Teresa pasa la mano por encima de la tortuga para llegar a un complejo pastillero de plástico azulado semitransparente que divide las pastillas por días y por tomas.

Coge un  vaso colgado en un gancho de la pared, una jarra purificadora del agua con termómetro incorporado y ofrece una pastilla al niño.

El niño se introduce la píldora en la boca y ella empuja el vaso hacia él, como haría un vaquero. Deslizándolo por la mesa,  tratándole como si fuera un adulto, mirándole bromista.

El niño se ayuda del líquido para tragarse la pastilla.

Al terminar, empuja el vaso hacia ella, imitándola.

Ella coge una pastilla del clasificador, se la mete en la boca y bebe.

La tortuga asoma la cabeza, pero ellos están tan forrados de complicidad que no se dan cuenta.

Y ahora, dame un beso y a dormir, que mañana la tortuga te estará esperando para que la saques de aquí.

Migue desapareció escaleras arriba y Teresa se quedó allí sola con la tortuga,  pasando sus dedos por el caparazón, reconociéndola como hacen los ciegos con todo lo que les importa y llorando. Luego cerró la puerta y se acostó.

A la mañana siguiente, el pequeño Miguel se sintió estafado. La tortuga había desaparecido. La buscaron por las esquinas, bajo el lavaplatos, tras la lavadora… y no estaba.

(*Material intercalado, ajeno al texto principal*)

-- pv_equiv track=rewrite | github.com/uditmishra03/ScalerPractice | DSA/BinarySearch/addorNot.py | helper
-- ===== SOURCE A (Python) =====
-- def helper(nums, k, index):
-- 	# Initialize variables low, high, and res to store the
-- 	# lower index, higher index, and the result index
-- 	low = 0
-- 	high = index
-- 	res = index
--
-- 	# Perform binary search to find the maximum frequency
-- 	# of the current element by varying the element to its
-- 	# left
-- 	while low <= high:
-- 		mid = low + (high - low) // 2
--
-- 		# Calculate the sum of the elements from mid to index
-- 		s = sum(nums[mid:index+1])
--
-- 		# Check if the sum can be increased by at most k by
-- 		# replacing the elements from mid to index with the
-- 		# current element nums[index]
-- 		if s + k >= (index - mid + 1) * nums[index]:
-- 			# If yes, update the result to mid and search
-- 			# for a better solution to the left of mid
-- 			res = mid
-- 			high = mid - 1
-- 		else:
-- 			# If no, search for a better solution to the
-- 			# right of mid
-- 			low = mid + 1
--
-- 	# Return the frequency of the current element
-- 	return index - res + 1
-- ===== SOURCE B (Python) =====
-- def helper(nums, k, index):
--     # Prefix sums computed once, then a recursive binary search that returns
--     # the accepted midpoint as an Optional instead of threading a running
--     # 'res' variable; each range sum is a prefix difference.
--     pref = [0]
--     s = 0
--     for v in nums[:index + 1]:
--         s += v
--         pref.append(s)
--
--     def find(low, high):
--         if low > high:
--             return None
--         mid = (low + high) // 2
--         if pref[index + 1] - pref[mid] + k >= (index - mid + 1) * nums[index]:
--             r = find(low, mid - 1)
--             return mid if r is None else r
--         return find(mid + 1, high)
--
--     res = find(0, index)
--     if res is None:
--         res = index
--     return index - res + 1
-- ===== Notes on version B (the rewrite author's own statement) =====
-- stated objective: alternative
-- what changed: B precomputes a prefix-sum table once and runs the binary search as an Option-returning recursion taking range sums as prefix differences, instead of A's res-threading loop that re-sums the slice nums[mid:index+1] at every step.
import Mathlib
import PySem

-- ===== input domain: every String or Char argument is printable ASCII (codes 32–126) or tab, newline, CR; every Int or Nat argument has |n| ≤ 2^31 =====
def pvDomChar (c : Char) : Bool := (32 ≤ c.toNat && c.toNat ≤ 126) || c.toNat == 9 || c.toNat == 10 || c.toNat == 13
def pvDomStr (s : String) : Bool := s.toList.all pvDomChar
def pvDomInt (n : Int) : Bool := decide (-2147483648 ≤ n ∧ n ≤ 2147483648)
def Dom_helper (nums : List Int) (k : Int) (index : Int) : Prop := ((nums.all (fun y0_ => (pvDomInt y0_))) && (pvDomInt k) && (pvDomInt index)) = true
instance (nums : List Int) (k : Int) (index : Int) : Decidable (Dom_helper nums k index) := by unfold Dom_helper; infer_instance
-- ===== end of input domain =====

-- B precomputes prefix sums once and runs the binary search as an Option-returning
-- recursion taking range sums as prefix differences; the search decisions are
-- identical to A's, so the result is identical (alternative structure, same cost).

-- ===== PORT A =====
-- A's while-loop as structural recursion; the Nat fuel only makes the loop total
-- (it starts at (index+1).toNat + 1, more than the binary search can use)
def helperLoopA (nums : List Int) (k : Int) (index : Int) : Nat → Int → Int → Int → Int
  | 0, _, _, res => index - res + 1
  | fuel + 1, low, high, res =>
    if low ≤ high then
      let mid := low + PySem.Int.floordiv (high - low) 2
      let s := (PySem.List.slice nums (some mid) (some (index + 1))).sum
      if s + k ≥ (index - mid + 1) * PySem.List.pyGetD nums index 0 then
        helperLoopA nums k index fuel low (mid - 1) mid
      else
        helperLoopA nums k index fuel (mid + 1) high res
    else
      index - res + 1

def helper (nums : List Int) (k : Int) (index : Int) : Int :=
  helperLoopA nums k index ((index + 1).toNat + 1) 0 index index

-- ===== PORT B =====
-- Source B's prefix-sum table: pref = [0]; s = 0; for v in nums[:index+1]: s += v; pref.append(s)
def prefB (xs : List Int) : List Int :=
  (xs.foldl (fun p v => (p.1 ++ [p.2 + v], p.2 + v)) (([0] : List Int), (0 : Int))).1

-- Source B's recursive 'find': returns the accepted midpoint as an Option (no res threading);
-- the Nat fuel only makes the recursion total (Source B's recursion always terminates)
def findB (pref nums : List Int) (index k : Int) : Nat → Int → Int → Option Int
  | 0, _, _ => none
  | fuel + 1, low, high =>
    if low > high then none
    else
      let mid := PySem.Int.floordiv (low + high) 2
      if PySem.List.pyGetD pref (index + 1) 0 - PySem.List.pyGetD pref mid 0 + k
           ≥ (index - mid + 1) * PySem.List.pyGetD nums index 0 then
        match findB pref nums index k fuel low (mid - 1) with
        | none => some mid
        | some r => some r
      else findB pref nums index k fuel (mid + 1) high

def helper_alt (nums : List Int) (k : Int) (index : Int) : Int :=
  let pref := prefB (PySem.List.slice nums none (some (index + 1)))
  let res := (findB pref nums index k ((index + 1).toNat + 1) 0 index).getD index
  index - res + 1

-- ===== PRECONDITION & SPEC =====
-- Pre_ excludes exactly the inputs where Python A raises IndexError (index ≥ len(nums);
-- the loop then evaluates nums[index]); for index < 0 the loop never runs and A returns 1.
def Pre_helper (nums : List Int) (k : Int) (index : Int) : Prop :=
  index < (nums.length : Int)
instance (nums : List Int) (k : Int) (index : Int) : Decidable (Pre_helper nums k index) := by
  unfold Pre_helper; infer_instance

def pvWitness_helper : List Int × Int × Int := ([1, 2, 1, 1], 2, 3)

def Spec_helper (nums : List Int) (k : Int) (index : Int) (out : Int) : Prop := out = helper_alt nums k index
instance (nums : List Int) (k : Int) (index : Int) (out : Int) : Decidable (Spec_helper nums k index out) := by unfold Spec_helper; infer_instance

-- ===== CLAIM (what is proved, stated in full; the proofs are below) =====
def Claim_equal_helper : Prop := ∀ (nums : List Int) (k : Int) (index : Int), Dom_helper nums k index → Pre_helper nums k index → Spec_helper nums k index (helper nums k index)

-- ===== LEMMAS AND PROOFS =====

-- spine of prefB: the prefix-sum entries after the initial 0
def prefFrom (s : Int) : List Int → List Int
  | [] => []
  | v :: t => (s + v) :: prefFrom (s + v) t

theorem foldl_prefB (ys : List Int) : ∀ (acc : List Int) (s : Int),
    (ys.foldl (fun p v => (p.1 ++ [p.2 + v], p.2 + v)) (acc, s)).1 = acc ++ prefFrom s ys := by
  induction ys with
  | nil => intro acc s; simp [prefFrom]
  | cons v t ih => intro acc s; simp [List.foldl, prefFrom, ih]

theorem prefFrom_getD (xs : List Int) : ∀ (s : Int) (i : Nat), i < xs.length →
    (prefFrom s xs).getD i 0 = s + (xs.take (i + 1)).sum := by
  induction xs with
  | nil => intro s i h; simp at h
  | cons v t ih =>
    intro s i h
    cases i with
    | zero => simp [prefFrom]
    | succ j =>
      simp only [prefFrom, List.getD_cons_succ, List.take_succ_cons, List.sum_cons]
      rw [ih (s + v) j (by simpa using h)]
      ring

theorem prefB_getD (xs : List Int) (i : Nat) (h : i ≤ xs.length) :
    (prefB xs).getD i 0 = (xs.take i).sum := by
  unfold prefB
  rw [foldl_prefB]
  cases i with
  | zero => simp
  | succ j =>
    have : ([(0 : Int)] ++ prefFrom 0 xs).getD (j + 1) 0 = (prefFrom 0 xs).getD j 0 := by
      simp
    rw [this, prefFrom_getD xs 0 j (by omega)]
    simp

-- the slice sum equals the difference of prefix sums over nums
theorem slice_sum_eq (nums : List Int) (a b : Int) (h0 : 0 ≤ a) (hab : a ≤ b) :
    (PySem.List.slice nums (some a) (some b)).sum
      = (nums.take b.toNat).sum - (nums.take a.toNat).sum := by
  obtain ⟨n, hn⟩ : ∃ n, b.toNat = a.toNat + n := ⟨b.toNat - a.toNat, by omega⟩
  have hsplit : nums.take b.toNat = nums.take a.toNat ++ (nums.drop a.toNat).take (b.toNat - a.toNat) := by
    rw [hn, List.take_add]
    congr 2
    omega
  rw [ha', hb', PySem.List.slice_natCast]
  simp only [Int.toNat_natCast]
  rw [hsplit, List.sum_append]
  ring
where
  ha' : a = ((a.toNat : Nat) : Int) := by omega
  hb' : b = ((b.toNat : Nat) : Int) := by omega

-- B's prefix difference is exactly A's slice sum, for 0 ≤ mid ≤ index < len nums
theorem pref_diff_eq (nums : List Int) (index mid : Int)
    (hI : 0 ≤ index) (hlen : index < (nums.length : Int)) (hm0 : 0 ≤ mid) (hmi : mid ≤ index) :
    PySem.List.pyGetD (prefB (PySem.List.slice nums none (some (index + 1)))) (index + 1) 0
      - PySem.List.pyGetD (prefB (PySem.List.slice nums none (some (index + 1)))) mid 0
      = (PySem.List.slice nums (some mid) (some (index + 1))).sum := by
  set xs := PySem.List.slice nums none (some (index + 1)) with hxs
  have h1 : (index + 1) = (((index + 1).toNat : Nat) : Int) := by omega
  have hxs' : xs = nums.take (index + 1).toNat := by
    rw [hxs, h1, PySem.List.slice_to_natCast]; simp; omega
  have hlenxs : xs.length = (index + 1).toNat := by
    rw [hxs']; simp; omega
  have h2 : mid = ((mid.toNat : Nat) : Int) := by omega
  rw [h1, h2, PySem.List.pyGetD_natCast, PySem.List.pyGetD_natCast,
      prefB_getD xs _ (by omega), prefB_getD xs _ (by omega)]
  have ht1 : xs.take (index + 1).toNat = nums.take (index + 1).toNat := by
    rw [hxs', List.take_take]; congr 1; omega
  have ht2 : xs.take mid.toNat = nums.take mid.toNat := by
    rw [hxs', List.take_take]; congr 1; omega
  rw [ht1, ht2, ← h2, ← h1, slice_sum_eq nums mid (index + 1) hm0 (by omega)]

-- A's loop equals Source B's recursion: the loop's res is the default of the Option
theorem loop_corr (nums : List Int) (k index : Int)
    (hI : 0 ≤ index) (hlen : index < (nums.length : Int)) :
    ∀ (fuel : Nat) (low high res : Int), 0 ≤ low → high ≤ index →
      helperLoopA nums k index fuel low high res
        = index - (findB (prefB (PySem.List.slice nums none (some (index + 1)))) nums index k
            fuel low high).getD res + 1 := by
  intro fuel
  induction fuel with
  | zero => intro low high res _ _; simp [helperLoopA, findB]
  | succ fuel ih =>
    intro low high res hl hh
    rw [helperLoopA, findB]
    by_cases hlh : low ≤ high
    · simp only [if_pos hlh, if_neg (not_lt.mpr hlh)]
      have hfdA := PySem.Int.floordiv_eq_ediv_of_pos (a := high - low) (b := 2) (by norm_num)
      have hfdB := PySem.Int.floordiv_eq_ediv_of_pos (a := low + high) (b := 2) (by norm_num)
      have hmid : low + PySem.Int.floordiv (high - low) 2 = PySem.Int.floordiv (low + high) 2 := by
        omega
      rw [hmid]
      set mid := PySem.Int.floordiv (low + high) 2 with hm
      have hmb : 0 ≤ mid ∧ low ≤ mid ∧ mid ≤ high := by omega
      rw [pref_diff_eq nums index mid hI hlen hmb.1 (by omega)]
      by_cases hc : (PySem.List.slice nums (some mid) (some (index + 1))).sum + k
          ≥ (index - mid + 1) * PySem.List.pyGetD nums index 0
      · rw [if_pos hc, if_pos hc]
        rw [ih low (mid - 1) mid hl (by omega)]
        cases hfind : findB (prefB (PySem.List.slice nums none (some (index + 1)))) nums index k
            fuel low (mid - 1) with
        | none => simp
        | some r => simp
      · rw [if_neg hc, if_neg hc]
        exact ih (mid + 1) high res (by omega) hh
    · simp only [if_neg hlh, if_pos (not_le.mp hlh), Option.getD_none]

-- ===== VERDICT (by name: the statement is the Claim_ definition above) =====
theorem helper_spec : Claim_equal_helper := by
  intro nums k index _hdom hpre
  unfold Spec_helper helper helper_alt
  by_cases hi : 0 ≤ index
  · exact loop_corr nums k index hi hpre ((index + 1).toNat + 1) 0 index index le_rfl le_rfl
  · have h1 : (index + 1).toNat + 1 = 1 := by omega
    have h : ¬ (0 : Int) ≤ index := hi
    rw [h1, helperLoopA]
    simp [h, findB, not_le.mp h]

Esa tortuga no esperaba por nadie, por eso seguía viva.

PODÍAS HABERME DEJADO ELEGIR

Despidiéndose de sus compañeras de vuelo, Teresa, simplemente no parece humana. Ella siempre supo arrimarse a la gente más fea, menos agraciada. Siempre supo asociarse con chicas a las que eclipsaba sutilmente con su belleza. Pero, con el tiempo, las cosas se habían escapado de su control y ahora llevaba un carnet falsificado que su padre le había gestionado para que pudiera cumplir su sueño. El de ser azafata.

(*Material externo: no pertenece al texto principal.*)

-- pv_equiv track=rewrite | github.com/sOstrovsky/python_misis | hw2/task3.py | create_structured_data
-- ===== SOURCE A (Python) =====
-- def create_structured_data(raw):
--     res = {}
--     for k, v in raw:
--         if k in res:
--             res[k]['amount'] += 1
--             res[k]['total'] += v
--         else:
--             res[k] = {'amount': 1, 'total': v}
--     return res
-- ===== SOURCE B (Python) =====
-- def create_structured_data(raw):
--     # Phase 1: group all values per key, preserving key encounter order.
--     groups = {}
--     for k, v in raw:
--         groups.setdefault(k, []).append(v)
--     # Phase 2: aggregate each group in one comprehension.
--     return {k: {'amount': len(vs), 'total': sum(vs)} for k, vs in groups.items()}
-- ===== Notes on version B (the rewrite author's own statement) =====
-- stated objective: alternative
-- what changed: B separates grouping from aggregation: one pass collects each key's values into a dict-of-lists, then a comprehension maps every group to its amount/total, instead of threading running counters through a membership branch.
import Mathlib
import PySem

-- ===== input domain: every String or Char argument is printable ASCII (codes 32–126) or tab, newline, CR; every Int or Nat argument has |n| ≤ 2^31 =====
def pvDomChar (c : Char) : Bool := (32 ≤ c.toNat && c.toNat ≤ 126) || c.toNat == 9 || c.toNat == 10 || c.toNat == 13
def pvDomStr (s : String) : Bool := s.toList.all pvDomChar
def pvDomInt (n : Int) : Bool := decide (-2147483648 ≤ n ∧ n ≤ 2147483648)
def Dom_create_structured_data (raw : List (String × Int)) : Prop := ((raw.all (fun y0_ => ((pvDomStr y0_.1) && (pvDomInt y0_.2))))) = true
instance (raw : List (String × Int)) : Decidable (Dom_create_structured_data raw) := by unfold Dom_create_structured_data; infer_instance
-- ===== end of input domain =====

-- B groups all values per key first and aggregates in a second pass (alternative decomposition, same cost); proved equal to A on all inputs.

-- ===== PORT A =====
-- res[k]['amount'] += 1 and res[k]['total'] += v are each an outer modify of the inner dict;
-- the defaults (empty / 0) are unreachable because the branch is guarded by `contains`.
def create_structured_data (raw : List (String × Int)) : List (String × List (String × Int)) :=
  let res := raw.foldl (fun res kv =>
    if res.contains kv.1 then
      (res.modify kv.1 PySem.Dict.empty (fun d => d.modify "amount" 0 (· + 1))).modify kv.1
        PySem.Dict.empty (fun d => d.modify "total" 0 (· + kv.2))
    else
      res.insert kv.1 (PySem.Dict.ofList [("amount", (1 : Int)), ("total", kv.2)]))
    (PySem.Dict.empty : PySem.Dict String (PySem.Dict String Int))
  res.items.map (fun p => (p.1, p.2.items))

-- ===== PORT B =====
-- groups.setdefault(k, []).append(v) has the effect of modify k [] (· ++ [v]) on the dict.
def create_structured_data_alt (raw : List (String × Int)) : List (String × List (String × Int)) :=
  let groups := raw.foldl (fun g p => g.modify p.1 [] (fun vs => vs ++ [p.2]))
    (PySem.Dict.empty : PySem.Dict String (List Int))
  groups.items.map (fun p => (p.1, [("amount", (p.2.length : Int)), ("total", p.2.sum)]))

-- ===== PRECONDITION & SPEC =====
def Spec_create_structured_data (raw : List (String × Int)) (out : List (String × List (String × Int))) : Prop := out = create_structured_data_alt raw
instance (raw : List (String × Int)) (out : List (String × List (String × Int))) : Decidable (Spec_create_structured_data raw out) := by unfold Spec_create_structured_data; infer_instance

-- ===== CLAIM (what is proved, stated in full; the proofs are below) =====
def Claim_equal_create_structured_data : Prop := ∀ (raw : List (String × Int)), Dom_create_structured_data raw → Spec_create_structured_data raw (create_structured_data raw)

-- ===== LEMMAS AND PROOFS =====

-- the inner dict A maintains for a key whose collected values are vs
def pvInner (vs : List Int) : PySem.Dict String Int :=
  PySem.Dict.mk [("amount", (vs.length : Int)), ("total", vs.sum)]

lemma pvInner_step (vs : List Int) (v : Int) :
    ((pvInner vs).modify "amount" 0 (· + 1)).modify "total" 0 (· + v) = pvInner (vs ++ [v]) := by
  simp [pvInner, PySem.Dict.modify, PySem.Dict.insert, PySem.Dict.getD, PySem.Dict.get?,
    PySem.Dict.contains]

lemma pv_keys_eq {d : PySem.Dict String (PySem.Dict String Int)} {g : PySem.Dict String (List Int)}
    (h : d.items = g.items.map (fun p => (p.1, pvInner p.2))) : d.keys = g.keys := by
  simp [PySem.Dict.keys, h]

lemma pv_invariant (l : List (String × Int)) (d : PySem.Dict String (PySem.Dict String Int))
    (g : PySem.Dict String (List Int)) (hnd : g.keys.Nodup)
    (h : d.items = g.items.map (fun p => (p.1, pvInner p.2))) :
    (l.foldl (fun res kv =>
      if res.contains kv.1 then
        (res.modify kv.1 PySem.Dict.empty (fun dd => dd.modify "amount" 0 (· + 1))).modify kv.1
          PySem.Dict.empty (fun dd => dd.modify "total" 0 (· + kv.2))
      else
        res.insert kv.1 (PySem.Dict.ofList [("amount", (1 : Int)), ("total", kv.2)])) d).items
    = ((l.foldl (fun g p => g.modify p.1 [] (fun vs => vs ++ [p.2])) g).items).map
        (fun p => (p.1, pvInner p.2)) := by
  induction l generalizing d g with
  | nil => simpa using h
  | cons p l ih =>
    obtain ⟨k, v⟩ := p
    simp only [List.foldl_cons]
    have hkeys : d.keys = g.keys := pv_keys_eq h
    have hdnd : d.keys.Nodup := hkeys ▸ hnd
    have hc : d.contains k = g.contains k := by
      rw [PySem.Dict.contains_eq_decide_mem_keys, PySem.Dict.contains_eq_decide_mem_keys, hkeys]
    by_cases hg : g.contains k = true
    · -- k already present: both sides update the existing entry in place
      have hdc : d.contains k = true := hc.trans hg
      obtain ⟨vs, hvs⟩ : ∃ vs, (k, vs) ∈ g.items := by
        have hk : k ∈ g.keys := (PySem.Dict.contains_iff_mem_keys g k).mp hg
        simp only [PySem.Dict.keys, List.mem_map] at hk
        obtain ⟨q, hq, hq1⟩ := hk
        exact ⟨q.2, by rwa [show (k, q.2) = q from by rw [← hq1]]⟩
      have hgD : g.getD k [] = vs := PySem.Dict.getD_of_mem_items g hvs hnd []
      have hdm : (k, pvInner vs) ∈ d.items := by
        rw [h]; exact List.mem_map.mpr ⟨(k, vs), hvs, rfl⟩
      have hdD : d.getD k PySem.Dict.empty = pvInner vs :=
        PySem.Dict.getD_of_mem_items d hdm hdnd _
      have e1 : d.modify k PySem.Dict.empty (fun dd => dd.modify "amount" 0 (· + 1))
          = d.insert k ((d.getD k PySem.Dict.empty).modify "amount" 0 (· + 1)) := rfl
      have hd1c : (d.insert k ((d.getD k PySem.Dict.empty).modify "amount" 0 (· + 1))).contains k = true :=
        PySem.Dict.contains_insert_self _ _ _
      have e2 : (d.insert k ((d.getD k PySem.Dict.empty).modify "amount" 0 (· + 1))).modify k
            PySem.Dict.empty (fun dd => dd.modify "total" 0 (· + v))
          = (d.insert k ((d.getD k PySem.Dict.empty).modify "amount" 0 (· + 1))).insert k
            (((d.insert k ((d.getD k PySem.Dict.empty).modify "amount" 0 (· + 1))).getD k
              PySem.Dict.empty).modify "total" 0 (· + v)) := rfl
      have eB : g.modify k [] (fun vsx => vsx ++ [v]) = g.insert k (vs ++ [v]) := by
        show g.insert k (g.getD k [] ++ [v]) = _
        rw [hgD]
      have hnd' : (g.insert k (vs ++ [v])).keys.Nodup := PySem.Dict.nodup_keys_insert _ _ _ hnd
      have h' : ((d.insert k ((d.getD k PySem.Dict.empty).modify "amount" 0 (· + 1))).insert k
            (((d.insert k ((d.getD k PySem.Dict.empty).modify "amount" 0 (· + 1))).getD k
              PySem.Dict.empty).modify "total" 0 (· + v))).items
          = (g.insert k (vs ++ [v])).items.map (fun p => (p.1, pvInner p.2)) := by
        rw [PySem.Dict.items_insert_of_contains _ _ hd1c,
            PySem.Dict.items_insert_of_contains _ _ hdc,
            PySem.Dict.items_insert_of_contains _ _ hg,
            PySem.Dict.getD_insert_self, hdD, pvInner_step, h,
            List.map_map, List.map_map, List.map_map]
        refine List.map_congr_left (fun q _ => ?_)
        by_cases hq : q.1 = k <;> simp [hq]
      simpa only [hdc, if_true, e1, e2, eB] using ih _ _ hnd' h'
    · -- fresh key: both sides append a new entry
      have hgf : g.contains k = false := by simpa using hg
      have hdc : d.contains k = false := by rw [hc]; exact hgf
      have eB : g.modify k [] (fun vsx => vsx ++ [v]) = g.insert k ([v]) := by
        show g.insert k (g.getD k [] ++ [v]) = _
        rw [PySem.Dict.getD_of_not_contains g [] hgf]
        rfl
      have hnd' : (g.insert k [v]).keys.Nodup := PySem.Dict.nodup_keys_insert _ _ _ hnd
      have h' : (d.insert k (PySem.Dict.ofList [("amount", (1 : Int)), ("total", v)])).items
          = (g.insert k [v]).items.map (fun p => (p.1, pvInner p.2)) := by
        rw [PySem.Dict.items_insert_of_not_contains _ _ hdc,
            PySem.Dict.items_insert_of_not_contains _ _ hgf, h, List.map_append]
        simp [pvInner, PySem.Dict.ofList, PySem.Dict.update, PySem.Dict.insert,
          PySem.Dict.contains, PySem.Dict.empty]
      simpa only [hdc, if_false, Bool.false_eq_true, eB] using ih _ _ hnd' h'

-- ===== VERDICT (by name: the statement is the Claim_ definition above) =====
theorem create_structured_data_spec : Claim_equal_create_structured_data := by
  intro raw _
  unfold Spec_create_structured_data create_structured_data create_structured_data_alt
  have h := pv_invariant raw PySem.Dict.empty PySem.Dict.empty (by decide) (by decide)
  simp only [h, List.map_map]
  rfl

Bueno, Teresa, disfruta de la visita…

¡Gracias Ana, descansa!

Yo no disfruto tanto como tú… Marcos está en Madrid, agobiado con la tesis… y yo aquí, en Bangkok, con la regla y con un sueño atrasado inmenso. Voy a ponerme una película en el hotel y a esperar que esto pase lo antes posible.

¡Hasta mañana!

Para tener esta conversación entre azafatas, Teresa se había acostado a las 16:45 de la tarde del día anterior, se había levantado a la 1:45, se había maquillado hasta las 3:20, se había tomado un Lexatin y había tratado de concentrar toda su energía positiva desde el mismo momento en que salió de casa. Aquel carnet de azafata falso era la prueba de que habría sido mejor no cumplir sus sueños. De que los sueños de Teresa la iban a matar. Teresa era 12 años mayor que su compañera. Y siempre supo que no escogía. Se creía en cierto modo inmortal por ello. Desde muy niña pensaba que ya estaba muerta. Así que no tenía nada que perder.

Teresa era viuda y el fantasma de su marido nunca supo ayudarla. Ella era de esa clase de chicas con las que nunca sabes qué botón pulsar. Era igual en la cama. Era así con todo.

El fantasma de su marido le sacó una pelusa de su chaqueta de azafata.

Al salir de la zona de embarque, después de saludar en inglés a diestro y siniestro, Teresa se topó con una pared que pensó que ya no existía, se confundió y se golpeó con el pasado.

Hola.

Otra vez aquel olor tostado de su infancia. Otra vez la primera vez.

Teresa parece ahora mucho más joven, tampoco parece humana, pero resulta pequeña al lado de aquel hombre de 64 años, gitano de pelo canoso.

El hombre la mira directamente a los ojos, la mirada de Teresa se cruza otra vez con la negrura, con el espesor. Teresa no saluda  sino que dice una frase que tenía guardada y fotocopiada desde hacía varios años solares en cada poro de su piel y en cada rincón de su espíritu :

Podrías haberme dejado elegir.

Estoy enfermo.

Podías…

Te digo que estoy enfermo, Tere…no me queda nada.

LA BARBA

Teresa está de nuevo en una sala de bis-a bis de la Cárcel. Esta vez en Carabanchel. Está apoyada sobre el corazón de otro hombre. Este hombre no tiene ningún dragón sobre el pecho, pero tiene una alfombra de pelo sobre la que se apoyan las tetas de Teresa y una barba rizada y rojiza que termina en una forma cuadrada, como el bloque de una escultura Mesopotámica.

El hombre duerme y Teresa ve algo blanco que asoma entre los pelos, casi en la zona del cuello.

Curiosa, introduce los dedos en la barba y saca una pastilla blanca sin cobertura porque ha sido chupada.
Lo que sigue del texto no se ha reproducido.